Toxicité du Round-Up
Alors que les OGM comportent un risque significatif pour la santé de l’être humain, les tests sur animaux de laboratoire ne sont pourtant pas une obligation, contrairement aux médicaments. Conséquence : les rares études qui existent sont financées par les groupes eux-mêmes et restent confidentielles. Une opacité dénoncée par le CRII-GEN, qui demande l’ouverture d’un débat scientifique sur ces résultats « cachés ». » « Le maintien de la confidentialité relative aux tests pratiqués sur les animaux montre que l’on est très loin de l’évaluation transparente qu’on est en droit d’attendre face à un enjeu aussi important que celui de la santé publique », souligne le Comité. Gilles-Eric Séralini fait observer pour sa part que ce sont ces études privées qui nourrissent les dossiers d’autorisation de mise sur le marché et qui ont permis à certains experts de plaider l’innocuité, sans que le reste de la communauté scientifique n’ait voix au chapitre. « Cette opacité est une insulte faite aux consommateurs et à la science, s’indigne-t-il. Nous savons que les OGM ne sont pas évalués parce que les protocoles de tests coûtent cher, jusqu’à 800 000 euros, et rendraient ces produits beaucoup moins rentables ». Les producteurs d’OGM seraient, semble-t-il, dans une course contre la montre pour l’homologation de leurs produits, les effets sur la santé et l’environnement pouvant aujourd’hui être connus très rapidement.
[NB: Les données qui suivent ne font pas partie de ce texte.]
-- pv_equiv track=rewrite | github.com/Mglt-b/OpenColorFiber | fiber_colors.py | color_all_fibers
-- ===== SOURCE A (Python) =====
-- color_codes = {
--     "[FR] FT": ("red", "blue", "green", "yellow", "purple", "white", "orange", "grey", "brown", "black", "turquoise", "pink"),
--     "[FR] SFR": ("blue", "orange", "green", "brown", "grey", "yellow", "red", "purple", "white", "black", "pink", "turquoise"),
--     "FOTAG": ("blue", "orange", "green", "brown", "grey", "white", "red", "black", "yellow", "purple", "pink", "turquoise"),
--     "[CH] SWISSCOM CCM": ("red", "green", "yellow", "blue", "white", "purple", "orange", "black", "grey", "brown", "pink", "turquoise"),
--     "DIN": ("red", "green", "blue", "yellow", "white", "grey", "brown", "purple", "turquoise", "black", "orange", "pink"),
--     "TIA/EIA-589 (MPO)": ("blue", "orange", "green", "brown", "grey", "white", "red", "black", "yellow", "purple", "pink", "turquoise"),
--     "IEC": ("blue", "yellow", "red", "white", "green", "purple", "orange", "grey", "turquoise", "black", "brown", "pink"),
--     "[BE] FOTAG IEEE 802.8": ("blue", "orange", "green", "brown", "grey", "white", "red", "black", "yellow", "purple", "pink", "turquoise"),
--     "IEC 60794-2": ("blue", "yellow", "red", "white", "green", "purple", "orange", "grey", "turquoise", "black", "brown", "pink"),
--     "IEC 60304": ("red", "green", "blue", "yellow", "white", "grey", "brown", "purple", "turquoise", "black", "orange", "pink"),
--     "TIA/EIA-598 EN 50174-1": ("blue", "orange", "green", "brown", "grey", "white", "red", "black", "yellow", "purple", "pink", "turquoise"),
--     "ASF": ("red", "blue", "green", "yellow", "purple", "white", "orange", "grey", "brown", "black", "turquoise", "pink"),
--     "BOUYGUES TELECOM": ("red", "blue", "green", "yellow", "purple", "white", "orange", "grey", "brown", "black", "turquoise", "pink"),
--     "WORLDCOM": ("blue", "orange", "green", "brown", "grey", "yellow", "red", "purple", "white", "black", "pink", "turquoise"),
--     "LD COM": ("blue", "orange", "green", "brown", "grey", "yellow", "red", "purple", "white", "black", "pink", "turquoise"),
--     "VIATEL": ("blue", "orange", "green", "brown", "grey", "yellow", "red", "black", "yellow", "purple", "pink", "turquoise"),
--     "[FR] SNCF": ("red", "blue", "green", "yellow", "purple", "white", "orange", "grey", "brown", "black", "turquoise", "pink")
-- }
--
-- allowed_modulos = [2, 4, 6, 12, 24, 36]
--
-- def color_all_fibers(capacity, modulo, color_code):
--     """
--     Returns a list of all fibers and tubes with their colors based on capacity, modulo, and color code.
--     Includes the fiber number in the cable.
--     """
--     if color_code not in color_codes:
--         possible_codes = ', '.join(color_codes.keys())
--         return f"Unknown color code: '{color_code}'. Possible color codes are: {possible_codes}."
--
--     if modulo not in allowed_modulos:
--         possible_modulos = ', '.join(map(str, allowed_modulos))
--         return f"Invalid modulo: '{modulo}'. Possible modulos are: {possible_modulos}."
--
--     colors = color_codes[color_code]
--     num_colors = len(colors)
--     # Calculate the number of tubes needed
--     number_of_tubes = -(-capacity // modulo)  # Ceiling division
--
--     fibers_list = []
--
--     fiber_num_in_cable = 1
--
--     for tube_index in range(number_of_tubes):
--         tube_number = tube_index + 1
--         color_repeat_count = tube_index // num_colors
--         tube_color_index = tube_index % num_colors
--         tube_color = colors[tube_color_index]
--         if color_repeat_count > 0:
--             tube_color_display = f"{tube_color} ({color_repeat_count + 1} rings)"
--         else:
--             tube_color_display = tube_color
--
--         fibers_in_this_tube = min(modulo, capacity - tube_index * modulo)
--
--         for fiber_index in range(fibers_in_this_tube):
--             fiber_number_in_tube = fiber_index + 1
--             fiber_color_index = fiber_index % num_colors
--             fiber_color = colors[fiber_color_index]
--
--             fibers_list.append({
--                 'fiber_number': fiber_num_in_cable,
--                 'tube_number': tube_number,
--                 'tube_color': tube_color_display,
--                 'fiber_number_in_tube': fiber_number_in_tube,
--                 'fiber_color': fiber_color
--             })
--
--             fiber_num_in_cable += 1
--
--     # Format the output
--     output_lines = []
--     header = f"{'Fiber':<6} {'Tube':<6} {'Tube Color':<20} {'Fiber in Tube':<13} {'Fiber Color'}"
--     output_lines.append(header)
--     output_lines.append('-' * len(header))
--     for fiber in fibers_list:
--         line = f"{fiber['fiber_number']:<6} {fiber['tube_number']:<6} {fiber['tube_color']:<20} {fiber['fiber_number_in_tube']:<13} {fiber['fiber_color']}"
--         output_lines.append(line)
--
--     output = '\n'.join(output_lines)
--     return output
-- ===== SOURCE B (Python) =====
-- color_codes = {
--     "[FR] FT": ("red", "blue", "green", "yellow", "purple", "white", "orange", "grey", "brown", "black", "turquoise", "pink"),
--     "[FR] SFR": ("blue", "orange", "green", "brown", "grey", "yellow", "red", "purple", "white", "black", "pink", "turquoise"),
--     "FOTAG": ("blue", "orange", "green", "brown", "grey", "white", "red", "black", "yellow", "purple", "pink", "turquoise"),
--     "[CH] SWISSCOM CCM": ("red", "green", "yellow", "blue", "white", "purple", "orange", "black", "grey", "brown", "pink", "turquoise"),
--     "DIN": ("red", "green", "blue", "yellow", "white", "grey", "brown", "purple", "turquoise", "black", "orange", "pink"),
--     "TIA/EIA-589 (MPO)": ("blue", "orange", "green", "brown", "grey", "white", "red", "black", "yellow", "purple", "pink", "turquoise"),
--     "IEC": ("blue", "yellow", "red", "white", "green", "purple", "orange", "grey", "turquoise", "black", "brown", "pink"),
--     "[BE] FOTAG IEEE 802.8": ("blue", "orange", "green", "brown", "grey", "white", "red", "black", "yellow", "purple", "pink", "turquoise"),
--     "IEC 60794-2": ("blue", "yellow", "red", "white", "green", "purple", "orange", "grey", "turquoise", "black", "brown", "pink"),
--     "IEC 60304": ("red", "green", "blue", "yellow", "white", "grey", "brown", "purple", "turquoise", "black", "orange", "pink"),
--     "TIA/EIA-598 EN 50174-1": ("blue", "orange", "green", "brown", "grey", "white", "red", "black", "yellow", "purple", "pink", "turquoise"),
--     "ASF": ("red", "blue", "green", "yellow", "purple", "white", "orange", "grey", "brown", "black", "turquoise", "pink"),
--     "BOUYGUES TELECOM": ("red", "blue", "green", "yellow", "purple", "white", "orange", "grey", "brown", "black", "turquoise", "pink"),
--     "WORLDCOM": ("blue", "orange", "green", "brown", "grey", "yellow", "red", "purple", "white", "black", "pink", "turquoise"),
--     "LD COM": ("blue", "orange", "green", "brown", "grey", "yellow", "red", "purple", "white", "black", "pink", "turquoise"),
--     "VIATEL": ("blue", "orange", "green", "brown", "grey", "yellow", "red", "black", "yellow", "purple", "pink", "turquoise"),
--     "[FR] SNCF": ("red", "blue", "green", "yellow", "purple", "white", "orange", "grey", "brown", "black", "turquoise", "pink")
-- }
--
-- allowed_modulos = [2, 4, 6, 12, 24, 36]
--
--
-- def _fiber_line(colors, num_colors, modulo, g):
--     """One table row for global fiber index g (0-based); tube/fiber data via divmod."""
--     tube_index, fiber_index = divmod(g, modulo)
--     rings = tube_index // num_colors
--     tube_color = colors[tube_index % num_colors]
--     if rings > 0:
--         tube_color = tube_color + " (" + str(rings + 1) + " rings)"
--     return (str(g + 1).ljust(6) + " " + str(tube_index + 1).ljust(6) + " "
--             + tube_color.ljust(20) + " " + str(fiber_index + 1).ljust(13) + " "
--             + colors[fiber_index % num_colors])
--
--
-- def color_all_fibers(capacity, modulo, color_code):
--     """Flat comprehension over the global fiber index; padding via str.ljust."""
--     if color_code not in color_codes:
--         possible_codes = ', '.join(color_codes.keys())
--         return f"Unknown color code: '{color_code}'. Possible color codes are: {possible_codes}."
--
--     if modulo not in allowed_modulos:
--         possible_modulos = ', '.join(map(str, allowed_modulos))
--         return f"Invalid modulo: '{modulo}'. Possible modulos are: {possible_modulos}."
--
--     colors = color_codes[color_code]
--     num_colors = len(colors)
--
--     header = ("Fiber".ljust(6) + " " + "Tube".ljust(6) + " " + "Tube Color".ljust(20)
--               + " " + "Fiber in Tube".ljust(13) + " " + "Fiber Color")
--     body = [_fiber_line(colors, num_colors, modulo, g) for g in range(capacity)]
--     return '\n'.join([header, '-' * len(header)] + body)
-- ===== Notes on version B (the rewrite author's own statement) =====
-- stated objective: simpler
-- what changed: Replaced the nested tube/fiber loops, the running fiber counter and the intermediate list of dicts with a single flat comprehension over the global fiber index whose rows a per-row helper derives by divmod and formats with str.ljust.
import Mathlib
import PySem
Même cas de figure pour les herbicides qui sont spécialement conçus pour être absorbés par les plantes transgéniques. Récemment, l’équipe du professeur Seralini a mis en lumière les effets du Round-Up, herbicide commercialisé par Monsanto. Testé sur des lignées de cellules placentaires humaines, le Round-Up serait à l’origine de graves perturbations endocriniennes et toxiques, et provoquerait des fausses-couches ainsi que des naissances prématurées aux Etats-Unis en milieu agricole. Pourtant, 99% des plantes OGM sont conçues pour ce type de d’herbicides, sans qu’aucune évaluation sérieuse et transparente n’ait été réalisée.